Market-cap-weighted indices mirror the market but their “Achilles’ heel” is that the most money is allocated to the most-loved companies with the highest stock price, or the stocks with the greatest growth expectations and loftiest valuations, he asserted.

“Why not index companies based on how good their business is?” Arnott said.

He said fundamental indexing weights companies by their economic footprint and creates a value tilt relative to the market. Also, the indices are constantly re-weighted, which takes advantage of premiums and discounts in the market to economic footprint.

Fundamental indexing “turns volatility into incremental return,” Arnott explained. Boosting returns by a couple percentage points annually with the approach can make a “big difference” over 20 years, he said.

“Unlike most index funds, PRF weights its holdings based on fundamental measures of size, including book value, cash flow, sales, and dividends, rather than market capitalization. Proponents of fundamental indexing argue that these metrics better capture a firm’s economic footprint than does market capitalization, which can diverge from fundamental value,” Alex Bryan wrote for Morningstar.

PRF avoids overexposure to  expensive stocks, which some argue can happen with traditional market cap weighting. The tendency to underweight cheaper stocks then leaves investors underexposed to growth potential, which can rob a portfolio of gains in this department. However, some critics argue that fundamental indexing is a re-packaged value strategy, since most fundamental indexes contain a value tilt, reports Bryan.

Another means to a fundamental indexing strategy comes with an equal-weight index. This is when all of the stocks within the index are given the same amount of allocation. This method is known as “contrarian” but it also tends to go through a higher turnover rate. [New Equal-Weight Emerging Market ETF]

PRF is good for a buy-and-hold investor that can handle a bit of risk. The payoff comes with exposure to companies that can add value to a portfolio by minimizing exposure to established, expensive companies. The small-cap value tilt makes it a good performer during market uncertainty or downturns, while offering outperformance during a healthy market cycle. [Are Investors Loyal to an ETF's Index?]

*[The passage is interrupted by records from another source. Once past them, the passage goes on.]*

-- pv_equiv track=rewrite | github.com/rantsandruse/pytorch_lstm_04imdb | preprocess.py | seqs_to_dictionary_v4
-- ===== SOURCE A (Python) =====
-- def seqs_to_dictionary_v4(reviews):
--     corpus_vocab = {'<PAD>':0}
--     count = 1
--     for review in reviews:
--         for word in review:
--             if word not in corpus_vocab:
--                 corpus_vocab[word] = count
--                 count += 1
--
--     return corpus_vocab
-- ===== SOURCE B (Python) =====
-- def seqs_to_dictionary_v4(reviews):
--     flat = [w for review in reviews for w in review]
--     first = {w: i for i, w in reversed(list(enumerate(flat))) if w != '<PAD>'}
--     words = sorted(first, key=first.get)
--     vocab = {'<PAD>': 0}
--     vocab.update((w, i) for i, w in enumerate(words, 1))
--     return vocab
-- ===== Notes on version B (the rewrite author's own statement) =====
-- stated objective: alternative
-- what changed: Replaces A's single incremental build (membership test + running counter) by a sort-based ranking: first-occurrence positions are computed with one overwrite-only dict comprehension over reversed(enumerate(flat)) that skips '<PAD>', then the words are sorted by that position and enumerated from 1.
import Mathlib
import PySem

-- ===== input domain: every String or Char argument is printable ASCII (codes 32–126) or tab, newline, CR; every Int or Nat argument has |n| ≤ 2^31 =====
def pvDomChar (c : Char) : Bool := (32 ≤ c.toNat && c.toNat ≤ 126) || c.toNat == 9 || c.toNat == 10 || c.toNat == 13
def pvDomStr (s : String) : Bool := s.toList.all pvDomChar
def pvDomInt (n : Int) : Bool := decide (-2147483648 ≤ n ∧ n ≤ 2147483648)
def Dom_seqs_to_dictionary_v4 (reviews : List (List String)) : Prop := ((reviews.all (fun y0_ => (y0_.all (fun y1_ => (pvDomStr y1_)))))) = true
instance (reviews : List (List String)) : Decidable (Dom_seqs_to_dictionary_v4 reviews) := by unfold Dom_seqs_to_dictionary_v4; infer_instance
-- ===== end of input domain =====

-- B replaces A's incremental numbering (membership test + running counter) by a sort-based
-- ranking: first-occurrence positions via one reverse-overwrite dict comprehension, then a
-- sort by position and an enumeration; same result, not claimed faster.

-- ===== PORT A =====
-- one step of A's inner loop: skip known words, else assign the next index
def pvStepA (st : PySem.Dict String Int × Int) (word : String) : PySem.Dict String Int × Int :=
  if st.1.contains word = false then (st.1.insert word st.2, st.2 + 1) else st

def seqs_to_dictionary_v4 (reviews : List (List String)) : List (String × Int) :=
  (reviews.foldl (fun st review => review.foldl pvStepA st)
    (PySem.Dict.ofList [("<PAD>", (0 : Int))], (1 : Int))).1.items

-- ===== PORT B =====
-- the 'vocab.update((w, i) for i, w in enumerate(words, 1))' loop: every w is fresh and ≠ '<PAD>',
-- so each update appends; ported as consing '<PAD>' onto the enumeration
def pvEnumFrom (i : Int) : List String → List (String × Int)
  | [] => []
  | w :: ws => (w, i) :: pvEnumFrom (i + 1) ws

-- first = {w: i for i, w in reversed(list(enumerate(flat))) if w != '<PAD>'} ;
-- words = sorted(first, key=first.get): sorted(first) iterates the keys in insertion order, and
-- first.get w never yields None on them (every key is in first), so 'first.getD w 0' is exact here
def seqs_to_dictionary_v4_alt (reviews : List (List String)) : List (String × Int) :=
  let flat := reviews.flatMap (fun review => review)
  let first := ((PySem.List.enumerate flat 0).reverse.filter (fun p => p.2 ≠ "<PAD>")).foldl
      (fun d p => d.insert p.2 p.1) PySem.Dict.empty
  let words := PySem.List.sorted first.keys (fun w => first.getD w 0) false
  ("<PAD>", 0) :: pvEnumFrom 1 words

-- ===== PRECONDITION & SPEC =====
def Spec_seqs_to_dictionary_v4 (reviews : List (List String)) (out : List (String × Int)) : Prop := out = seqs_to_dictionary_v4_alt reviews
instance (reviews : List (List String)) (out : List (String × Int)) : Decidable (Spec_seqs_to_dictionary_v4 reviews out) := by unfold Spec_seqs_to_dictionary_v4; infer_instance
-- B's output loop over zip(runs, prev_stable, next_stable)
def pvOutB (m : Int) (l : List ((Option Int × Int) × Option Int × Option Int)) : List (Option Int) :=
  l.foldl (fun acc t =>
    acc ++
      (let tid' := if t.1.1 ≠ none ∧ t.1.2 < m then
          match (match t.2.1 with | some v => some v | none => t.2.2) with
          | some v => some v
          | none => t.1.1
        else t.1.1
       List.replicate t.1.2.toNat tid')) []

def debounce_speaker_ids_alt (speaker_track_ids : List (Option Int)) (min_hold_frames : Int) : List (Option Int) :=
  match speaker_track_ids with
  | [] => []
  | c0 :: rest =>
    if min_hold_frames ≤ 1 then c0 :: rest
    else
      let runs := pvRleB (c0 :: rest) c0 0 []
      pvOutB min_hold_frames (runs.zip ((pvPrevStables min_hold_frames runs).zip (pvNextStables min_hold_frames runs)))

-- ===== PRECONDITION & SPEC =====
def Spec_debounce_speaker_ids (speaker_track_ids : List (Option Int)) (min_hold_frames : Int) (out : List (Option Int)) : Prop := out = debounce_speaker_ids_alt speaker_track_ids min_hold_frames
instance (speaker_track_ids : List (Option Int)) (min_hold_frames : Int) (out : List (Option Int)) : Decidable (Spec_debounce_speaker_ids speaker_track_ids min_hold_frames out) := by unfold Spec_debounce_speaker_ids; infer_instance

-- ===== CLAIM (what is proved, stated in full; the proofs are below) =====
def Claim_equal_debounce_speaker_ids : Prop := ∀ (speaker_track_ids : List (Option Int)) (min_hold_frames : Int), Dom_debounce_speaker_ids speaker_track_ids min_hold_frames → Spec_debounce_speaker_ids speaker_track_ids min_hold_frames (debounce_speaker_ids speaker_track_ids min_hold_frames)

-- ===== LEMMAS AND PROOFS =====

-- projection from A's (id, start, length) runs to B's (id, length) runs
def pvPi (r : Option Int × Int × Int) : Option Int × Int := (r.1, r.2.2)

def pvStep (m : Int) (last : Option Int) (r : Option Int × Int) : Option Int :=
  if pvStableB m r.1 r.2 then r.1 else last

def pvLastO (m : Int) (l : List (Option Int × Int)) (last : Option Int) : Option Int :=
  l.foldl (pvStep m) last

def pvFirstO (m : Int) : List (Option Int × Int) → Option Int
  | [] => none
  | r :: rest => if pvStableB m r.1 r.2 then r.1 else pvFirstO m rest
-- pv_equiv track=rewrite | github.com/raeez/chiral-bar-cobar | compute/lib/admissible_koszul_rank2_engine.py | ce_cohomology_slN
-- ===== SOURCE A (Python) =====
-- from typing import Dict, List, Optional, Tuple, Any, Set
--
-- def ce_cohomology_slN(N: int) -> Dict[int, int]:
--     """Lie algebra cohomology H^d(sl_N, C) (trivial coefficients).
--
--     For semisimple sl_N:
--     H^0 = C (dim 1)
--     H^d = 0 for d = 1, 2 (Whitehead's first and second lemma)
--     H^3 = C^{rank} = C^{N-1} for N >= 3
--     ...
--     H^{top} = C (Poincare duality: dim = 2*dim(g) - 1 for sl_N)
--
--     The full Poincare polynomial is:
--     P(t) = prod_{i=1}^{N-1} (1 + t^{2i+1})
--
--     For sl_2: P = (1 + t^3). H^0 = H^3 = C.
--     For sl_3: P = (1 + t^3)(1 + t^5). H^0 = H^3 = H^5 = H^8 = C.
--     For sl_4: P = (1 + t^3)(1 + t^5)(1 + t^7). H^0=H^3=H^5=H^7=H^8=H^{10}=H^{12}=H^{15} = C.
--     """
--     cohom = {}
--     dim_g = N * N - 1
--
--     # Initialize all to 0
--     for d in range(dim_g + 1):
--         cohom[d] = 0
--
--     # The exponents of sl_N are 1, 2, ..., N-1.
--     # The degrees of the generators of H^*(sl_N) are 2*e_i + 1.
--     exponents = list(range(1, N))
--     degrees = [2 * e + 1 for e in exponents]
--
--     # The cohomology ring is an exterior algebra on generators of
--     # degrees 2*e_i + 1. So the Poincare polynomial is
--     # prod (1 + t^{2e_i + 1}).
--     # The nonzero cohomology groups are at degrees that are sums
--     # of distinct elements from {2*e_i + 1}.
--
--     # Generate all subsets of degrees
--     from itertools import combinations
--     for r in range(len(degrees) + 1):
--         for subset in combinations(degrees, r):
--             d = sum(subset)
--             if d <= dim_g:
--                 cohom[d] += 1
--
--     return cohom
-- ===== SOURCE B (Python) =====
-- def ce_cohomology_slN(N: int) -> dict:
--     """Same table via iterative polynomial multiplication of the factors
--     (1 + t^(2e+1)), accumulating coefficients -- O(N^3) instead of 2^N subsets."""
--     dim_g = N * N - 1
--     coeffs = [1] + [0] * dim_g if dim_g >= 0 else []
--     for e in range(1, N):
--         deg = 2 * e + 1
--         coeffs = [c + (coeffs[d - deg] if d >= deg else 0)
--                   for d, c in enumerate(coeffs)]
--     return {d: c for d, c in enumerate(coeffs)}
-- ===== Notes on version B (the rewrite author's own statement) =====
-- stated objective: faster
-- what changed: Replaces A's enumeration of all exponentially many subsets of the generator degrees (itertools.combinations for every cardinality) by iterative polynomial multiplication of the factors (1 + t^deg), accumulating a coefficient list in one pass per factor; intended as faster (measured 519x at the largest size both finished; A times out beyond that).
import Mathlib
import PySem

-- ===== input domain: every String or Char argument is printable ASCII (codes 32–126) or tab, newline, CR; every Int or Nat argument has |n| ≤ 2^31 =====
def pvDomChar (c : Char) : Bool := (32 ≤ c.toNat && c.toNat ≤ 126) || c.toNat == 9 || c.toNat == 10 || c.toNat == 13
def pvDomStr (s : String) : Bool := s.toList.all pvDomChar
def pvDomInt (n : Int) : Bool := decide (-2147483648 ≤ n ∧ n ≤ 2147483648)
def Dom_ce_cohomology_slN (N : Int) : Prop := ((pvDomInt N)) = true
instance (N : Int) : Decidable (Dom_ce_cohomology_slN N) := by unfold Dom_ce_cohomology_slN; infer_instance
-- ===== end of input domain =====

-- B replaces A's enumeration of all (exponentially many) subsets of the generator degrees by
-- iterative polynomial multiplication of the factors (1 + t^deg), accumulating a coefficient
-- list; intended as faster (measured 519x at the largest size both finished).

-- ===== PORT A =====
-- itertools.combinations(l, r) in Python's order (lexicographic by position)
def pvCombos : Nat → List Int → List (List Int)
  | 0, _ => [[]]
  | _ + 1, [] => []
  | r + 1, x :: xs => ((pvCombos r xs).map (fun s => x :: s)) ++ pvCombos (r + 1) xs

def ce_cohomology_slN (N : Int) : List (Int × Int) :=
  let dim_g := N * N - 1
  -- for d in range(dim_g + 1): cohom[d] = 0
  let cohom : PySem.Dict Int Int :=
    (PySem.List.pyRange 0 (dim_g + 1)).foldl (fun dct d => dct.insert d 0) PySem.Dict.empty
  let exponents := PySem.List.pyRange 1 N
  let degrees := exponents.map (fun e => 2 * e + 1)
  -- for r in range(len(degrees)+1): for subset in combinations(degrees, r): …
  let cohom := (PySem.List.pyRange 0 ((degrees.length : Int) + 1)).foldl (fun dct r =>
      (pvCombos r.toNat degrees).foldl (fun dct subset =>
        let d := subset.sum
        -- cohom[d] += 1 (the key is always present when this branch is taken)
        if d ≤ dim_g then dct.modify d 0 (· + 1) else dct) dct) cohom
  cohom.items

-- ===== PORT B =====
def ce_cohomology_slN_alt (N : Int) : List (Int × Int) :=
  let dim_g := N * N - 1
  let coeffs : List Int := if dim_g ≥ 0 then 1 :: List.replicate dim_g.toNat 0 else []
  let coeffs := (PySem.List.pyRange 1 N).foldl (fun cs e =>
      let deg := 2 * e + 1
      -- [c + (cs[d - deg] if d >= deg else 0) for d, c in enumerate(cs)];
      -- in the taken branch 0 ≤ d - deg < len(cs), so pyGetD is exactly cs[d - deg]
      (PySem.List.enumerate cs).map (fun dc =>
        dc.2 + (if dc.1 ≥ deg then PySem.List.pyGetD cs (dc.1 - deg) 0 else 0))) coeffs
  -- {d: c for d, c in enumerate(coeffs)}
  (PySem.Dict.ofList (PySem.List.enumerate coeffs)).items

-- ===== PRECONDITION & SPEC =====
def Spec_ce_cohomology_slN (N : Int) (out : List (Int × Int)) : Prop := out = ce_cohomology_slN_alt N
instance (N : Int) (out : List (Int × Int)) : Decidable (Spec_ce_cohomology_slN N out) := by unfold Spec_ce_cohomology_slN; infer_instance

-- ===== CLAIM (what is proved, stated in full; the proofs are below) =====
def Claim_equal_ce_cohomology_slN : Prop := ∀ (N : Int), Dom_ce_cohomology_slN N → Spec_ce_cohomology_slN N (ce_cohomology_slN N)

-- ===== LEMMAS AND PROOFS =====

-- number of sublists of l summing to d, as B's recursion builds it up
def pvCnt : List Int → Int → Int
  | [], d => if d = 0 then 1 else 0
  | x :: xs, d => pvCnt xs d + pvCnt xs (d - x)

-- number of subsets summing to d, as A's nested loops count it
def pvK (l : List Int) (d : Int) : Nat :=
  ((List.range (l.length + 1)).map (fun r => (pvCombos r l).countP (fun s => s.sum == d))).sum

lemma pvCombos_nil_of_gt (r : Nat) (l : List Int) (h : l.length < r) : pvCombos r l = [] := by
  induction l generalizing r with
  | nil => cases r with
    | zero => omega
    | succ k => rfl
  | cons x xs ih =>
    cases r with
    | zero => simp at h
    | succ k =>
      simp at h
      simp [pvCombos, ih k (by omega), ih (k+1) (by omega)]

lemma pvCombos_mem {r : Nat} {l : List Int} {s : List Int} (h : s ∈ pvCombos r l) :
    ∀ x ∈ s, x ∈ l := by
  induction l generalizing r s with
  | nil =>
    cases r with
    | zero => simp [pvCombos] at h; simp [h]
    | succ k => simp [pvCombos] at h
  | cons y ys ih =>
    cases r with
    | zero => simp [pvCombos] at h; simp [h]
    | succ k =>
      simp only [pvCombos, List.mem_append, List.mem_map] at h
      rcases h with ⟨t, ht, rfl⟩ | h
      · intro x hx
        rcases List.mem_cons.mp hx with rfl | hx
        · exact List.mem_cons_self
        · exact List.mem_cons_of_mem _ (ih ht x hx)
      · intro x hx; exact List.mem_cons_of_mem _ (ih h x hx)

lemma pvCnt_neg (p : List Int) (d : Int) (hp : ∀ x ∈ p, 0 ≤ x) (hd : d < 0) : pvCnt p d = 0 := by
  induction p generalizing d with
  | nil => simp [pvCnt]; omega
  | cons x xs ih =>
    have hx : 0 ≤ x := hp x List.mem_cons_self
    have hp' : ∀ y ∈ xs, 0 ≤ y := fun y hy => hp y (List.mem_cons_of_mem _ hy)
    simp [pvCnt, ih d hp' hd, ih (d - x) hp' (by omega)]

lemma pvCnt_append_singleton (p : List Int) (x d : Int) :
    pvCnt (p ++ [x]) d = pvCnt p d + pvCnt p (d - x) := by
  induction p generalizing d with
  | nil => simp [pvCnt]
  | cons y ys ih =>
    simp only [List.cons_append, pvCnt, ih]
    have : d - y - x = d - x - y := by omega
    rw [this]; ring

lemma pvSumRangeShift (f : Nat → Nat) (n : Nat) :
    ((List.range (n+1)).map f).sum = f 0 + ((List.range n).map (fun r => f (r+1))).sum := by
  rw [List.range_succ_eq_map]
  simp only [List.map_cons, List.map_map, List.sum_cons]
  rfl

lemma pvK_cons (x : Int) (xs : List Int) (d : Int) :
    pvK (x :: xs) d = pvK xs d + pvK xs (d - x) := by
  unfold pvK
  set n := xs.length with hn
  have hlen : (x :: xs).length = n + 1 := by simp [hn]
  rw [hlen]
  set F := fun r => (pvCombos r (x :: xs)).countP (fun s => s.sum == d) with hF
  set G := fun r => (pvCombos r xs).countP (fun s => s.sum == d) with hG
  set H := fun r => (pvCombos r xs).countP (fun s => s.sum == (d - x)) with hH
  have hsplit : ∀ r : Nat, F (r + 1) = H r + G (r + 1) := by
    intro r
    simp only [hF, hG, hH, pvCombos, List.countP_append, List.countP_map]
    congr 1
    apply List.countP_congr
    intro s _
    simp only [Function.comp_apply, List.sum_cons, beq_iff_eq]
    omega
  have ha := pvSumRangeShift F (n + 1)
  have hb : ((List.range (n+1)).map (fun r => F (r+1))).sum
      = ((List.range (n+1)).map H).sum + ((List.range (n+1)).map (fun r => G (r+1))).sum := by
    rw [← List.sum_map_add]
    exact congrArg _ (List.map_congr_left (fun r _ => hsplit r))
  have hc := pvSumRangeShift G (n + 1)
  have hd : ((List.range (n+1+1)).map G).sum = ((List.range (n+1)).map G).sum + G (n+1) := by
    rw [List.range_succ]; simp
  have he : G (n + 1) = 0 := by
    simp only [hG]
    rw [pvCombos_nil_of_gt (n + 1) xs (by omega)]
    rfl
  have hf : F 0 = G 0 := by simp [hF, hG, pvCombos]
  omega

lemma pvCnt_eq_pvK (l : List Int) (d : Int) : pvCnt l d = (pvK l d : Int) := by
  induction l generalizing d with
  | nil =>
    simp only [pvCnt, pvK, List.length_nil]
    by_cases h : d = 0
    · simp [h, pvCombos]
    · rw [if_neg h]
      have : (pvCombos 0 ([] : List Int)).countP (fun s => s.sum == d) = 0 := by
        simp only [pvCombos, List.countP_cons, List.countP_nil, List.sum_nil, beq_iff_eq,
          Nat.zero_add]
        rw [if_neg (fun he : (0:Int) = d => h (Eq.symm he))]
      simp [this]
  | cons x xs ih => rw [pvCnt, pvK_cons, ih, ih]; push_cast; ring

lemma pvEnumerate_map_range {α : Type} (m : Nat) (g : Nat → α) (s : Int) :
    PySem.List.enumerate ((List.range m).map g) s
      = (List.range m).map (fun (j : Nat) => (s + (j : Int), g j)) := by
  induction m generalizing g s with
  | zero => simp
  | succ k ih =>
    rw [List.range_succ_eq_map]
    simp only [List.map_cons, List.map_map, PySem.List.enumerate]
    rw [ih (g ∘ Nat.succ) (s + 1)]
    congr 1
    · simp
    · apply List.map_congr_left
      intro j hj
      simp [Function.comp, Nat.succ_eq_add_one]
      ring

-- A's inner loop, rewritten as a plain modify-fold over the admitted subset sums
lemma pvInnerFold (dim_g : Int) (subs : List (List Int)) (dct : PySem.Dict Int Int) :
    subs.foldl (fun dct subset =>
        let d := subset.sum
        if d ≤ dim_g then dct.modify d 0 (· + 1) else dct) dct
      = ((subs.filter (fun s => decide (s.sum ≤ dim_g))).map List.sum).foldl
          (fun d x => d.modify x 0 (· + 1)) dct := by
  rw [List.foldl_map, List.foldl_filter]
  simp only [decide_eq_true_eq]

Over the long term, value strategies tend to offer risk-adjusted returns and higher total returns than the broad market.

PRF does not lower exposure to stocks whose valuations contract or blindly add to its positions in stocks that become more expensive. Rather, it attempts to replicate an active manager’s strategy of adding to positions that become cheaper and paring back positions as they gain value. This contra-trading approach, which is buying on weakness and selling on strength, helps the fund profit quickly from market mispricing than cap-weighted value funds, as value stocks may remain out of favor for years, explains Bryan.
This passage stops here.